Of course, it helps that I have some experience in animation and inbetweening.

Sunday, February 18, 2007

Pencil for traditional animation

Traditional animation is probably the best way to learn how to animate for complete beginners, because you're only limitation is your drawing skill. Of course, you'll need some hardware to do that properly. The next best thing is a software program that lets you draw like traditional animation. Of course, you'll need some hardware as well to do this properly (computer and graphic art tablet).

There are some programs out there, some of them free, some of them rather expensive. A neat little program I found was Pencil, first developed by Patrick Corrieri, and taken over by Pascal Naidon, as an open source program for both 32-bit Windows and Mac OS X 10.3.9 and higher (both programmers are also character animators).

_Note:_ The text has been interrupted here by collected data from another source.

theorem emod_pow_const (nn a : Int) (k : Nat) : (a % nn) ^ k % nn = a ^ k % nn := by
  induction k with
  | zero => simp
  | succ k ih =>
    rw [pow_succ, pow_succ, Int.mul_emod, ih, Int.emod_emod_of_dvd _ dvd_rfl, ← Int.mul_emod]

theorem emod_mul_emod (nn x y : Int) : (x % nn) * (y % nn) % nn = x * y % nn := by
  rw [Int.mul_emod, Int.emod_emod_of_dvd _ dvd_rfl, Int.emod_emod_of_dvd _ dvd_rfl, ← Int.mul_emod]

theorem modExpLoop_eq (nn : Int) (hnn : 1 < nn) :
    ∀ fuel (b : Int), b.toNat < fuel → 0 ≤ b → ∀ c d,
    modExpLoop fuel c d b nn = if b = 0 then c else PySem.Int.mod (c * d ^ b.toNat) nn := by
  intro fuel
  induction fuel with
  | zero => intro b hK; omega
  | succ fuel ih =>
    intro b hK hb c d
    simp only [modExpLoop]
    rcases eq_or_ne b 0 with rfl | hb0
    · rw [if_neg (by omega), if_pos rfl]
    · rw [if_pos (by omega), if_neg hb0]
      have hdiv : PySem.Int.floordiv b 2 = b / 2 := PySem.Int.floordiv_eq_ediv_of_pos (by omega)
      have hmod : PySem.Int.mod b 2 = b % 2 := PySem.Int.mod_eq_emod_of_pos (by omega)
      rw [hdiv, hmod]
      have hrec := ih (b / 2) (by omega) (by omega)
      rw [hrec]
      have hMpos : (0:Int) < nn := by omega
      have hmm : ∀ x : Int, PySem.Int.mod x nn = x % nn := fun x => PySem.Int.mod_eq_emod_of_pos hMpos
      simp only [hmm]
      rcases eq_or_ne (b % 2) 1 with hodd | heven
      · rw [if_pos hodd]
        rcases eq_or_ne (b / 2) 0 with hz | hz
        · rw [if_pos hz]
          have hb1 : b = 1 := by omega
          subst hb1
          norm_num
        · rw [if_neg hz]
          have hexp : b.toNat = 2 * (b / 2).toNat + 1 := by omega
          rw [Int.mul_emod, emod_pow_const, Int.emod_emod_of_dvd _ dvd_rfl, emod_mul_emod]
          rw [hexp, pow_succ, pow_mul]
          ring_nf
      · rw [if_neg heven]
        rcases eq_or_ne (b / 2) 0 with hz | hz
        · omega
        · rw [if_neg hz]
          have hexp : b.toNat = 2 * (b / 2).toNat := by omega
          conv_lhs => rw [Int.mul_emod, emod_pow_const, ← Int.mul_emod]
          rw [hexp, pow_mul]
          ring_nf

theorem solve_equal (n m : Int) (hpre : min n m ≤ 15000000) : solve n m = solve_alt n m := by
  set Mt := (min n m).toNat with hMt
  have hsf := solve_factor n m hpre
  conv_rhs => rw [solve_alt]
  rw [altLoop_foldl n m _ Mt (Mt + 1) 2 1 (by omega)]
  have hlen : Mt + 1 - 2 = Mt - 1 := by omega
  rw [hlen]
  set comps := compsLoop (Mt + 1) PySem.Set.empty 2 Mt with hcomps
  have hg : (fun (ans : Int) (k : Nat) => if comps.contains k then ans
       else PySem.Int.mod
        (ans * PySem.Int.powMod (k : Int)
          (gexp (PySem.Int.floordiv n (k : Int)) (PySem.Int.floordiv m (k : Int)) (k : Int)).toNat MODC) MODC)
      = (fun ans k => if (!(comps.contains k)) = true then
          PySem.Int.mod
        (ans * PySem.Int.powMod (k : Int)
          (gexp (PySem.Int.floordiv n (k : Int)) (PySem.Int.floordiv m (k : Int)) (k : Int)).toNat MODC) MODC
        else ans) := by
    funext ans k
    by_cases hc : comps.contains k <;> simp [hc]
  rw [hg, ← List.foldl_filter]
  have hfilter : List.filter (fun k => !(comps.contains k)) (List.range' 2 (Mt - 1))
      = List.filter (fun d => !hasSD d) (List.range' 2 (Mt - 1)) := by
    apply List.filter_congr
    intro k hk
    rw [List.mem_range'_1] at hk
    have hk2 : 2 ≤ k := hk.1
    have hkM : k ≤ Mt := by omega
    have hmem : k ∈ comps ↔ ∃ q, 2 ≤ q ∧ q * q ≤ k ∧ q ∣ k := by
      rw [hcomps, mem_compsLoop Mt (Mt + 1) 2 _ k (by omega) (by omega)]
      constructor
      · rintro (h1 | ⟨q, hq1, hq2, -, hq4⟩)
        · simp [PySem.Set.empty] at h1
        · exact ⟨q, hq1, hq2, hq4⟩
      · rintro ⟨q, hq1, hq2, hq4⟩
        exact Or.inr ⟨q, hq1, hq2, hkM, hq4⟩
    have hSD : hasSD k = true ↔ ∃ q, 2 ≤ q ∧ q * q ≤ k ∧ q ∣ k := by
      simp only [hasSD, decide_eq_true_eq]
      exact hasSD' k hk2
    by_cases hh : ∃ q, 2 ≤ q ∧ q * q ≤ k ∧ q ∣ k
    · have h1 : comps.contains k = true := by
        rw [PySem.Set.contains_iff, hmem]; exact hh
      have h2 : hasSD k = true := hSD.mpr hh
      rw [h1, h2]
    · have h1 : comps.contains k = false := by
        rw [← Bool.not_eq_true, PySem.Set.contains_iff, hmem]; exact hh
      have h2 : hasSD k = false := by
        rw [← Bool.not_eq_true, hSD]; exact hh
      rw [h1, h2]
  rw [hfilter, hsf]
  show List.foldl _ 1 (primesUpTo Mt) = List.foldl _ 1 (primesUpTo Mt)
  apply PySem.List.foldl_congr_mem
  intro acc p hp
  have hpr : p ∈ List.range' 2 (Mt - 1) := List.mem_of_mem_filter hp
  rw [List.mem_range'_1] at hpr
  have hp2 : 2 ≤ p := hpr.1
  have hpM : p ≤ Mt := by omega
  have hmin2 : (2 : Int) ≤ min n m := by omega
  have hpint : (p : Int) ≤ min n m := by omega
  have hn1 : (1 : Int) ≤ n := by omega
  have hm1 : (1 : Int) ≤ m := by omega
  have hpi2 : (2 : Int) ≤ (p : Int) := by exact_mod_cast hp2
  have htmp := tmpLoop_eq n m (p : Int) hn1 hm1 hpi2 (n.toNat + 1) (p : Int) 0 (by omega) (by omega)
  rw [htmp]
  set e := gexp (PySem.Int.floordiv n (p : Int)) (PySem.Int.floordiv m (p : Int)) (p : Int) with he
  have he0 : (0 : Int) ≤ e := gexp_nonneg _ _ _
  rw [zero_add]
  have hM1 : (1 : Int) < MODC := by unfold MODC; omega
  rw [mod_exp, modExpLoop_eq MODC hM1 (e.toNat + 1) e (by omega) he0 1 (p : Int)]
  rcases eq_or_ne e 0 with hz | hz
  · rw [if_pos hz, hz]
    have h1m : PySem.Int.mod 1 MODC = 1 := by
      rw [PySem.Int.mod_eq_emod_of_pos (by unfold MODC; omega)]
      unfold MODC
      norm_num
    simp [PySem.Int.powMod, h1m]
  · rw [if_neg hz]
    simp [PySem.Int.powMod]

-- ===== VERDICT (by name: the statement is the Claim_ definition above) =====
theorem solve_spec : Claim_equal_solve := by
  intro n m _ hpre
  unfold Spec_solve
  exact solve_equal n m hpre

The program is currently still heavily in beta (version 0.4.1b) and has some bugs, but it seems to be pretty stable. It can do what I want to use it for, which is draw individual frames with rather efficient drawing tools. It is based on Trolltech Qt, which is included in the application, so you don't need to install that separately (the install file is all-inclusive).

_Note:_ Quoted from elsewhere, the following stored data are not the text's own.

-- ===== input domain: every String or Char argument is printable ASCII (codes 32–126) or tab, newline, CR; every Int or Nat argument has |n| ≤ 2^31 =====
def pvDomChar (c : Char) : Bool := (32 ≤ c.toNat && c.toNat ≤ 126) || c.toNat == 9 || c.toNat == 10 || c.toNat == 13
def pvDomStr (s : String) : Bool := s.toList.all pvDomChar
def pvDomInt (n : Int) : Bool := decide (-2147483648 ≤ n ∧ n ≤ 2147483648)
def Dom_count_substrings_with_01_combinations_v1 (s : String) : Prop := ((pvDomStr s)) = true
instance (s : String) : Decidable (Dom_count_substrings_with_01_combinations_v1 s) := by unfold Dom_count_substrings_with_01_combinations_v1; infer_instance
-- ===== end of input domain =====

-- B replaces A's rolling prev/curr run counters by the center-expansion algorithm:
-- for each boundary i (s[i] != s[i-1]) a two-pointer loop expands the symmetric
-- half-length k while characters match; the k's are summed (alternative algorithm, same O(n)).


-- ===== PORT A =====
-- A's loop over i in range(1, len(s)) compares s[i] with s[i-1]; ported as the obvious
-- structural recursion carrying the previous character pc and the same state (result, prev, curr).
def pvALoop : Char → Int → Int → Int → List Char → Int
  | _, result, prev, curr, [] => result + min curr prev
  | pc, result, prev, curr, c :: rest =>
    if c ≠ pc then pvALoop c (result + min prev curr) curr 1 rest
    else pvALoop pc result prev (curr + 1) rest

def count_substrings_with_01_combinations_v1 (s : String) : Int :=
  match s.toList with
  | [] => 0 + min (1 : Int) 0          -- loop does not run; return result + min(curr, prev)
  | c :: rest => pvALoop c 0 0 1 rest

-- ===== PORT B =====
-- Source B's inner while loop: expand the half-length k around boundary i while the
-- guards hold; the fuel argument (called with len(s)) only bounds the iteration count
-- (the loop runs at most len(s)-1 times since it requires i + k < len(s)).
def pvExpand : Nat → List Char → Int → Int → Int
  | 0, _, _, k => k
  | f+1, cs, i, k =>
    if 0 ≤ i - 1 - k ∧ i + k < (cs.length : Int) ∧
       PySem.List.pyGetD cs (i - 1 - k) ' ' = PySem.List.pyGetD cs (i - 1) ' ' ∧
       PySem.List.pyGetD cs (i + k) ' ' = PySem.List.pyGetD cs i ' '
    then pvExpand f cs i (k + 1) else k

-- Source B: for i in range(1, n): if s[i] != s[i-1]: result += <expansion>
def count_substrings_with_01_combinations_v1_alt (s : String) : Int :=
  (PySem.List.pyRange 1 (s.toList.length : Int) 1).foldl
    (fun result i =>
      if PySem.List.pyGetD s.toList i ' ' ≠ PySem.List.pyGetD s.toList (i - 1) ' '
      then result + pvExpand s.toList.length s.toList i 1
      else result) 0

-- ===== PRECONDITION & SPEC =====
def Spec_count_substrings_with_01_combinations_v1 (s : String) (out : Int) : Prop := out = count_substrings_with_01_combinations_v1_alt s
instance (s : String) (out : Int) : Decidable (Spec_count_substrings_with_01_combinations_v1 s out) := by unfold Spec_count_substrings_with_01_combinations_v1; infer_instance

-- ===== CLAIM (what is proved, stated in full; the proofs are below) =====
def Claim_equal_count_substrings_with_01_combinations_v1 : Prop := ∀ (s : String), Dom_count_substrings_with_01_combinations_v1 s → Spec_count_substrings_with_01_combinations_v1 s (count_substrings_with_01_combinations_v1 s)

-- ===== LEMMAS AND PROOFS =====

-- run lengths of pc :: cs, the first run already holding `curr` characters
def pvRL : Int → Char → List Char → List Int
  | curr, _, [] => [curr]
  | curr, pc, c :: rest => if c ≠ pc then curr :: pvRL 1 c rest else pvRL (curr + 1) pc rest

-- run-length encoding of a list
def pvRLE : List Char → List Int
  | [] => []
  | c :: rest => pvRL 1 c rest

-- sum of min over adjacent pairs
def pvPairSum (gs : List Int) : Int :=
  ((gs.zip (gs.drop 1)).map (fun p => min p.1 p.2)).sum

-- B's contribution of index i, in Nat-indexed form
def pvTerm (cs : List Char) (i : Nat) : Int :=
  if cs.getD i ' ' ≠ cs.getD (i - 1) ' '
  then pvExpand cs.length cs (i : Int) 1 else 0

def pvBN (cs : List Char) : Int :=
  ((List.range' 1 (cs.length - 1)).map (pvTerm cs)).sum

theorem pvPairSum_single (a : Int) : pvPairSum [a] = 0 := rfl

theorem pvPairSum_cons_cons (a b : Int) (t : List Int) :
    pvPairSum (a :: b :: t) = min a b + pvPairSum (b :: t) := by
  simp [pvPairSum, List.zip_cons_cons]

theorem pvRL_head (cs : List Char) : ∀ (curr : Int) (pc : Char), 1 ≤ curr →
    ∃ g t, pvRL curr pc cs = g :: t ∧ 1 ≤ g := by
  induction cs with
  | nil => intro curr pc h; exact ⟨curr, [], rfl, h⟩
  | cons c rest ih =>
    intro curr pc h
    by_cases hc : c ≠ pc
    · exact ⟨curr, pvRL 1 c rest, by simp [pvRL, hc], h⟩
    · obtain ⟨g, t, ht, hg⟩ := ih (curr + 1) pc (by omega)
      exact ⟨g, t, by simp [pvRL, hc, ht], hg⟩

theorem pvALoop_eq (cs : List Char) : ∀ (pc : Char) (result prev curr : Int),
    pvALoop pc result prev curr cs = result + pvPairSum (prev :: pvRL curr pc cs) := by
  induction cs with
  | nil =>
    intro pc result prev curr
    simp [pvALoop, pvRL, pvPairSum_single, pvPairSum_cons_cons, min_comm]
  | cons c rest ih =>
    intro pc result prev curr
    simp only [pvALoop, pvRL, ih]
    by_cases hc : c = pc
    · simp [hc]
    · simp only [ne_eq, hc, not_false_eq_true, if_true, pvPairSum_cons_cons]
      omega

-- A equals pairSum of the run-length encoding
theorem pvA_eq (s : String) :
    count_substrings_with_01_combinations_v1 s = pvPairSum (pvRLE s.toList) := by
  unfold count_substrings_with_01_combinations_v1
  rcases hs : s.toList with _ | ⟨c, rest⟩
  · rfl
  · show pvALoop c 0 0 1 rest = pvPairSum (pvRLE (c :: rest))
    rw [pvALoop_eq]
    obtain ⟨g, t, ht, hg⟩ := pvRL_head rest 1 c le_rfl
    show (0 : Int) + pvPairSum (0 :: pvRL 1 c rest) = pvPairSum (pvRL 1 c rest)
    rw [ht, pvPairSum_cons_cons]
    omega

This isn't about creating animation fast, as with Anime Studio, but doing it proper. You need to sharpen your drawing skill and use the techniques of traditional animation to create a descent looking animation. I'm not there yet, but I feel my skills improving while I'm using this program. It is quite intuitive and therefore simple to use. An ideal tool for developing animation ideas.



I created this animation in more time than I would have needed if I had done it in Moho or Anime Studio, but the learning experience was so good. I can now try to implement some ideas more easily than with Moho or Anime Studio and do some Preston Blair exercises.

Wednesday, February 14, 2007

Rain-rain-rain

And not the purple variety, alas. Okay, that was a lame excuse for not drawing sketches today. It is, however, very hard to find humans in the cold rain, and if you do, it gets pretty messy with rain drops all over your sketchpad. So I did three drawings (yes, a whopping 3 sketches) from my window of people hurrying through the rain. I live in a very quiet part of town, so there isn't much traffic anyway.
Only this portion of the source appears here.